Polypharmacology Browser 3 (PPB3) uses machine learning techniques, specifically deep neural network (DNN) models. It takes the SMILES representation of the compounds as an input and predicts top 20 targets that are ranked based on the prediction confidence score.
In PPB3, DNN models are trained using reference data sourced from the ChEMBL database. PPB3 uses 7 DNN models to predict potential targets for any given query molecule. Each DNN model is structured with an input layer (molecular fingerprints), two hidden layers and an output layer (targets). When a user inputs a query compound, its molecular fingerprint is fed into the input layer of each DNN model. The data then passes through the hidden layers, where the model analyzes the features and identifies potential targets. Finally, In the output layer, the model generates predictions along with confidence scores for each predicted target.

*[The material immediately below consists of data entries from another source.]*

-- pv_equiv track=rewrite | github.com/Nkhan63957/Poker-Assistant-Model | poker_optimization_model_app.py | calculate_positions
-- ===== SOURCE A (Python) =====
-- def calculate_positions(dealer_idx, total_players):
--     positions = []
--     for i in range(total_players):
--         rel_pos = (i - dealer_idx) % total_players
--         if total_players == 2:
--             pos = 'Small Blind' if rel_pos == 1 else 'Big Blind/Button'
--         elif total_players == 3:
--             pos = 'Small Blind' if rel_pos == 1 else 'Big Blind' if rel_pos == 2 else 'Button'
--         elif total_players == 4:
--             pos = 'Small Blind' if rel_pos == 1 else 'Big Blind' if rel_pos == 2 else 'UTG' if rel_pos == 3 else 'Button'
--         elif total_players == 5:
--             pos = 'Small Blind' if rel_pos == 1 else 'Big Blind' if rel_pos == 2 else 'UTG' if rel_pos == 3 else 'Cutoff' if rel_pos == 4 else 'Button'
--         else:
--             pos = 'Small Blind' if rel_pos == 1 else 'Big Blind' if rel_pos == 2 else 'UTG' if rel_pos == 3 else 'UTG+1' if rel_pos == 4 else 'Cutoff' if rel_pos == 5 else 'Button'
--         positions.append(pos)
--     return positions
-- ===== SOURCE B (Python) =====
-- def calculate_positions(dealer_idx, total_players):
--     n = total_players
--     if n <= 0:
--         return []
--     # Stage 1: labels by seat offset from the dealer (relative position 0 = dealer).
--     if n == 2:
--         rel_labels = ['Big Blind/Button', 'Small Blind']
--     else:
--         ring = ['Button', 'Small Blind', 'Big Blind', 'UTG', 'UTG+1', 'Cutoff']
--         if n == 5:
--             ring.remove('UTG+1')
--         rel_labels = ring[:n] + ['Button'] * (n - len(ring))
--     # Stage 2: scatter each relative label into its absolute seat.
--     out = [''] * n
--     for r, label in enumerate(rel_labels):
--         out[(dealer_idx + r) % n] = label
--     return out
-- ===== Notes on version B (the rewrite author's own statement) =====
-- stated objective: alternative
-- what changed: Instead of looping over seats and deciding each label with nested ternary chains, B first builds the label sequence indexed by relative position (a ring list sliced and padded per player count) and then scatters each relative label into its absolute seat by index assignment (i.e. the inverse mapping), filling a preallocated output list.
import Mathlib
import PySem

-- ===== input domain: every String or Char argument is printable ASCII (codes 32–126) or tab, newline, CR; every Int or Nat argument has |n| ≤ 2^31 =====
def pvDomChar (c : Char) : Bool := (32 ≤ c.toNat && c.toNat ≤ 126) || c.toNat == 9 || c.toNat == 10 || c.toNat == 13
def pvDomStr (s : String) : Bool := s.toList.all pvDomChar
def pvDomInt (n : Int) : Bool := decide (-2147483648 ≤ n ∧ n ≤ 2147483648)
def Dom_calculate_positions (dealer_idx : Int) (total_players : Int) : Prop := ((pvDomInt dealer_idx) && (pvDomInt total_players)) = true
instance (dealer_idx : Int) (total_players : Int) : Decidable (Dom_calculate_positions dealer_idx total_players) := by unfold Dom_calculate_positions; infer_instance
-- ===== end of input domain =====

-- B replaces A's seat-by-seat loop of nested ternary chains by two staged passes: first build the
-- label sequence by RELATIVE position (a ring list sliced/padded per player count), then scatter
-- each relative label into its absolute seat by index assignment; objective: alternative.

-- ===== PORT A =====
def calculate_positions (dealer_idx : Int) (total_players : Int) : List String :=
  (PySem.List.pyRange 0 total_players 1).foldl (fun positions i =>
    let rel_pos := PySem.Int.mod (i - dealer_idx) total_players
    let pos :=
      if total_players == 2 then
        (if rel_pos == 1 then "Small Blind" else "Big Blind/Button")
      else if total_players == 3 then
        (if rel_pos == 1 then "Small Blind" else if rel_pos == 2 then "Big Blind" else "Button")
      else if total_players == 4 then
        (if rel_pos == 1 then "Small Blind" else if rel_pos == 2 then "Big Blind"
         else if rel_pos == 3 then "UTG" else "Button")
      else if total_players == 5 then
        (if rel_pos == 1 then "Small Blind" else if rel_pos == 2 then "Big Blind"
         else if rel_pos == 3 then "UTG" else if rel_pos == 4 then "Cutoff" else "Button")
      else
        (if rel_pos == 1 then "Small Blind" else if rel_pos == 2 then "Big Blind"
         else if rel_pos == 3 then "UTG" else if rel_pos == 4 then "UTG+1"
         else if rel_pos == 5 then "Cutoff" else "Button")
    positions ++ [pos]) []

-- ===== PORT B =====
def calculate_positions_alt (dealer_idx : Int) (total_players : Int) : List String :=
  let n := total_players
  if n ≤ 0 then []
  else
    let rel_labels :=
      if n == 2 then ["Big Blind/Button", "Small Blind"]
      else
        let ring : List String := ["Button", "Small Blind", "Big Blind", "UTG", "UTG+1", "Cutoff"]
        -- 'ring.remove("UTG+1")': the element is literally present, so Python never raises here
        let ring := if n == 5 then (PySem.List.remove? ring "UTG+1").getD ring else ring
        PySem.List.slice ring none (some n) ++ PySem.List.pyRepeat ["Button"] (n - (ring.length : Int))
    let out := PySem.List.pyRepeat [""] n
    (PySem.List.enumerate rel_labels 0).foldl
      (fun o p => PySem.List.pySetD o (PySem.Int.mod (dealer_idx + p.1) n) p.2) out

-- ===== PRECONDITION & SPEC =====
def Spec_calculate_positions (dealer_idx : Int) (total_players : Int) (out : List String) : Prop := out = calculate_positions_alt dealer_idx total_players
instance (dealer_idx : Int) (total_players : Int) (out : List String) : Decidable (Spec_calculate_positions dealer_idx total_players out) := by unfold Spec_calculate_positions; infer_instance

-- ===== CLAIM =====
def Claim_equal_calculate_positions : Prop := ∀ (dealer_idx : Int) (total_players : Int), Dom_calculate_positions dealer_idx total_players → Spec_calculate_positions dealer_idx total_players (calculate_positions dealer_idx total_players)

-- ===== LEMMAS AND PROOFS =====

-- A's per-seat label chain, as a named function of the player count and the relative position.
def labelFn (n rel_pos : Int) : String :=
  if n == 2 then
    (if rel_pos == 1 then "Small Blind" else "Big Blind/Button")
  else if n == 3 then
    (if rel_pos == 1 then "Small Blind" else if rel_pos == 2 then "Big Blind" else "Button")
  else if n == 4 then
    (if rel_pos == 1 then "Small Blind" else if rel_pos == 2 then "Big Blind"
     else if rel_pos == 3 then "UTG" else "Button")
  else if n == 5 then
    (if rel_pos == 1 then "Small Blind" else if rel_pos == 2 then "Big Blind"
     else if rel_pos == 3 then "UTG" else if rel_pos == 4 then "Cutoff" else "Button")
  else
    (if rel_pos == 1 then "Small Blind" else if rel_pos == 2 then "Big Blind"
     else if rel_pos == 3 then "UTG" else if rel_pos == 4 then "UTG+1"
     else if rel_pos == 5 then "Cutoff" else "Button")

-- B's stage-1 list, standalone (definitionally the 'rel_labels' of the port).
def relLabels (n : Int) : List String :=
  if n == 2 then ["Big Blind/Button", "Small Blind"]
  else
    let ring : List String := ["Button", "Small Blind", "Big Blind", "UTG", "UTG+1", "Cutoff"]
    let ring := if n == 5 then (PySem.List.remove? ring "UTG+1").getD ring else ring
    PySem.List.slice ring none (some n) ++ PySem.List.pyRepeat ["Button"] (n - (ring.length : Int))

theorem A_eq_map (d n : Int) :
    calculate_positions d n =
      (PySem.List.pyRange 0 n 1).map (fun i => labelFn n (PySem.Int.mod (i - d) n)) := by
  unfold calculate_positions
  rw [PySem.List.foldl_append_singleton_eq_map, List.nil_append]
  rfl

theorem relLabels_other {n : Int} (hn : 0 ≤ n) (h2 : n ≠ 2) (h5 : n ≠ 5) :
    relLabels n = (["Button", "Small Blind", "Big Blind", "UTG", "UTG+1", "Cutoff"] : List String).take n.toNat
      ++ List.replicate (n - 6).toNat "Button" := by
  simp only [relLabels, beq_iff_eq, if_neg h2, if_neg h5]
  rw [PySem.List.pyRepeat_singleton, PySem.List.slice_to _ hn]
  rfl

theorem length_relLabels {n : Int} (hn : 0 < n) : (relLabels n).length = n.toNat := by
  by_cases h2 : n = 2
  · subst h2; decide
  by_cases h5 : n = 5
  · subst h5; decide
  rw [relLabels_other (by omega) h2 h5]
  simp [List.length_take, List.length_replicate]
  omega

theorem getElem?_relLabels {n : Int} (hn : 0 < n) (r : Nat) (hr : r < n.toNat) :
    (relLabels n)[r]? = some (labelFn n (r : Int)) := by
  by_cases h2 : n = 2
  · subst h2; have hr' : r < 2 := by omega
    interval_cases r <;> decide
  by_cases h3 : n = 3
  · subst h3; have hr' : r < 3 := by omega
    interval_cases r <;> decide
  by_cases h4 : n = 4
  · subst h4; have hr' : r < 4 := by omega
    interval_cases r <;> decide
  by_cases h5 : n = 5
  · subst h5; have hr' : r < 5 := by omega
    interval_cases r <;> decide
  rw [relLabels_other (by omega) h2 h5]
  simp only [labelFn, beq_iff_eq, if_neg h2, if_neg h3, if_neg h4, if_neg h5]
  by_cases hr6 : r < 6
  · rw [List.getElem?_append_left (by simp [List.length_take]; omega)]
    rw [List.getElem?_take_of_lt hr]
    interval_cases r <;> simp
  · rw [List.getElem?_append_right (by simp [List.length_take]; omega)]
    simp only [List.length_take]
    rw [List.getElem?_replicate]
    have e1 : ((r:Int) = 1) = False := by simp; omega
    have e2 : ((r:Int) = 2) = False := by simp; omega
    have e3 : ((r:Int) = 3) = False := by simp; omega
    have e4 : ((r:Int) = 4) = False := by simp; omega
    have e5 : ((r:Int) = 5) = False := by simp; omega
    simp [e1, e2, e3, e4, e5]
    omega

-- index correspondence for the scatter: i = (d+s) % n  ↔  (i-d) % n = s
theorem emod_shift {n d i s : Int} (hi : 0 ≤ i) (hi2 : i < n)
    (hs : 0 ≤ s) (hs2 : s < n) : i = (d + s) % n ↔ (i - d) % n = s := by
  constructor
  · rintro rfl
    rw [Int.sub_emod, Int.emod_emod_of_dvd _ dvd_rfl, ← Int.sub_emod, add_sub_cancel_left,
      Int.emod_eq_of_lt hs hs2]
  · intro h
    rw [← h, Int.add_emod, Int.emod_emod_of_dvd _ dvd_rfl, ← Int.add_emod,
      add_sub_cancel, Int.emod_eq_of_lt hi hi2]

-- the scatter loop, characterised positionally
theorem scatter_getElem (d : Int) (n : Nat) (hn : 0 < n) :
    ∀ (L : List String) (s : Nat) (o : List String), o.length = n → s + L.length ≤ n →
      ∀ i : Nat, i < n →
      ((PySem.List.enumerate L (s : Int)).foldl
          (fun o p => PySem.List.pySetD o (PySem.Int.mod (d + p.1) (n : Int)) p.2) o)[i]? =
        (if s ≤ (((i : Int) - d) % (n : Int)).toNat ∧ (((i : Int) - d) % (n : Int)).toNat < s + L.length
         then L[(((i : Int) - d) % (n : Int)).toNat - s]? else o[i]?) := by
  intro L
  induction L with
  | nil =>
    intro s o ho hlen i hi
    simp [PySem.List.enumerate]
  | cons l L ih =>
    intro s o ho hlen i hi
    rw [PySem.List.enumerate_cons]
    have hnpos : (0:Int) < (n:Int) := by exact_mod_cast hn
    have hk0 : (0:Int) ≤ (d + (s:Int)) % (n:Int) := Int.emod_nonneg _ (by omega)
    have hklt : (d + (s:Int)) % (n:Int) < (n:Int) := Int.emod_lt_of_pos _ hnpos
    have hr0 : (0:Int) ≤ ((i:Int) - d) % (n:Int) := Int.emod_nonneg _ (by omega)
    have hrlt : ((i:Int) - d) % (n:Int) < (n:Int) := Int.emod_lt_of_pos _ hnpos
    set r : Nat := (((i : Int) - d) % (n : Int)).toNat with hrdef
    simp only [List.foldl_cons]
    have hstep : PySem.List.pySetD o (PySem.Int.mod (d + (s:Int)) (n:Int)) l
        = o.set ((d + (s:Int)) % (n:Int)).toNat l := by
      rw [PySem.Int.mod_eq_emod_of_pos hnpos, PySem.List.pySetD_of_nonneg _ _ hk0]
    rw [hstep]
    have hcast : ((s:Int)) + 1 = (((s+1 : Nat)):Int) := by push_cast; ring
    have hLlen : s + 1 + L.length ≤ n := by simp at hlen; omega
    rw [hcast, ih (s+1) _ (by simp [ho]) hLlen i hi]
    have hiff : (((d + (s:Int)) % (n:Int)).toNat = i) ↔ r = s := by
      have h1 : (((d + (s:Int)) % (n:Int)).toNat = i) ↔ ((i:Int) = (d + (s:Int)) % (n:Int)) := by omega
      rw [h1, emod_shift (by omega) (by exact_mod_cast hi) (by omega) (by
        have : s < n := by omega
        exact_mod_cast this)]
      omega
    by_cases hcase : s + 1 ≤ r ∧ r < s + 1 + L.length
    · have h2 : r - s = (r - (s+1)) + 1 := by omega
      rw [if_pos hcase, if_pos (by simp only [List.length_cons]; omega), ← hrdef, h2]
      simp
    · rw [if_neg hcase, List.getElem?_set]
      by_cases hrs : r = s
      · rw [if_pos (hiff.mpr hrs),
          if_pos (show ((d + (s:Int)) % (n:Int)).toNat < o.length by omega),
          if_pos (show s ≤ r ∧ r < s + (l :: L).length by simp only [List.length_cons]; omega),
          hrs, Nat.sub_self]
        simp
      · rw [if_neg (fun h => hrs (hiff.mp h)), if_neg (by simp only [List.length_cons]; omega)]

theorem scatter_length (d nI : Int) :
    ∀ (ps : List (Int × String)) (o : List String),
      (ps.foldl (fun o p => PySem.List.pySetD o (PySem.Int.mod (d + p.1) nI) p.2) o).length
        = o.length := by
  intro ps
  induction ps with
  | nil => intro o; rfl
  | cons p ps ih => intro o; rw [List.foldl_cons, ih, PySem.List.length_pySetD]

theorem B_eq_map (d n : Int) :
    calculate_positions_alt d n =
      (PySem.List.pyRange 0 n 1).map (fun i => labelFn n (PySem.Int.mod (i - d) n)) := by
  by_cases hn : n ≤ 0
  · unfold calculate_positions_alt
    rw [if_pos hn, PySem.List.pyRange_one_eq_nil hn, List.map_nil]
  replace hn : 0 < n := by omega
  have hcastn : ((n.toNat : Nat) : Int) = n := by omega
  have hB : calculate_positions_alt d n =
      (PySem.List.enumerate (relLabels n) 0).foldl
        (fun o p => PySem.List.pySetD o (PySem.Int.mod (d + p.1) n) p.2)
        (List.replicate n.toNat "") := by
    unfold calculate_positions_alt
    rw [if_neg (by omega)]
    rw [show PySem.List.pyRepeat [""] n = List.replicate n.toNat "" from PySem.List.pyRepeat_singleton _ _]
    rfl
  rw [hB]
  have hR : PySem.List.pyRange 0 n 1 = (List.range n.toNat).map (fun k : Nat => (k : Int)) := by
    rw [← hcastn]; exact PySem.List.pyRange_zero_natCast n.toNat
  apply List.ext_getElem?
  intro i
  by_cases hi : i < n.toNat
  · have hscatter := scatter_getElem d n.toNat (by omega) (relLabels n) 0
      (List.replicate n.toNat "") (by simp) (by rw [length_relLabels hn]; omega) i hi
    rw [Nat.cast_zero, hcastn] at hscatter
    rw [hscatter]
    have hr0 : (0:Int) ≤ ((i:Int) - d) % n := Int.emod_nonneg _ (by omega)
    have hrlt : ((i:Int) - d) % n < n := Int.emod_lt_of_pos _ (by omega)
    rw [if_pos (by rw [length_relLabels hn]; omega), Nat.sub_zero]
    rw [getElem?_relLabels hn _ (by omega)]
    rw [hR]
    simp only [List.getElem?_map, List.getElem?_range hi, Option.map_some]
    rw [PySem.Int.mod_eq_emod_of_pos (by omega)]
    congr 1
    congr 1
    omega
  · rw [List.getElem?_eq_none (by
      rw [scatter_length, List.length_replicate]; omega),
      List.getElem?_eq_none (by rw [hR]; simp; omega)]

-- ===== VERDICT =====
theorem calculate_positions_spec : Claim_equal_calculate_positions := by
  intro d n _
  unfold Spec_calculate_positions
  rw [A_eq_map, B_eq_map]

A confidence score indicates the probability that a predicted target is accurate for a given query compound and in PPB3, targets with a confidence score above 0.2 are considered reliable predictions.
In total, we used 7 different fingerprints to train our DNN models: ECFP4, Atom Pair, Layered, RDKit, MHFP6, ECFP6 and the combination of ECFP4 and MHFP6 fingerprints, known as fused fingerprint.
PPB3 is built using the latest data extracted from ChEMBL version 34 using 7,546 targets labeled with 15 unique target types and all the source organisms, 1,187,089 compounds and 2,496,555 target-compound interactions.
For extracting the data from ChEMBL database, we excluded “unknown” target types and targets with less than 5 compounds. We only considered compounds with less than 80 heavy atom counts, and we kept compounds with bioactivity units equal and better than 10 µM.
Instead of using various similarity searching methods with different fingerprints, PPB3 focuses on a single machine learning approach using DNN models with both single and fused fingerprints. Additionally, PPB3 incorporates a much larger and more diverse dataset, including 1.1 M compounds, 7,546 targets, and 2.4 M target-compound interactions from all target types, organisms, and protein families available in ChEMBL version 34, whereas PPB2 dataset is limited to 344,164 compounds and 1,720 single protein targets with the source organisms of human, mouse and rat.
The prediction results page includes a table displaying the top 20 predicted targets ranked by confidence score. The table provides the target's ChEMBL ID (linked directly to the target's ChEMBL report card), full name, protein class, organism, type, and the nearest neighbors of the query compound ranked by Tanimoto similarity alongside with the compounds’ ChEMBL report card. At the top of the results page, pie charts provide an overview of the predicted targets' protein classes, organisms, and types. Users can save the predictions as an Excel file by clicking the "Save the Results" button.
The DNN model performances are evaluated based on average (evaluation on each fold) and overall (evaluation across the entire dataset) recall and precision in 10-fold cross-validation run.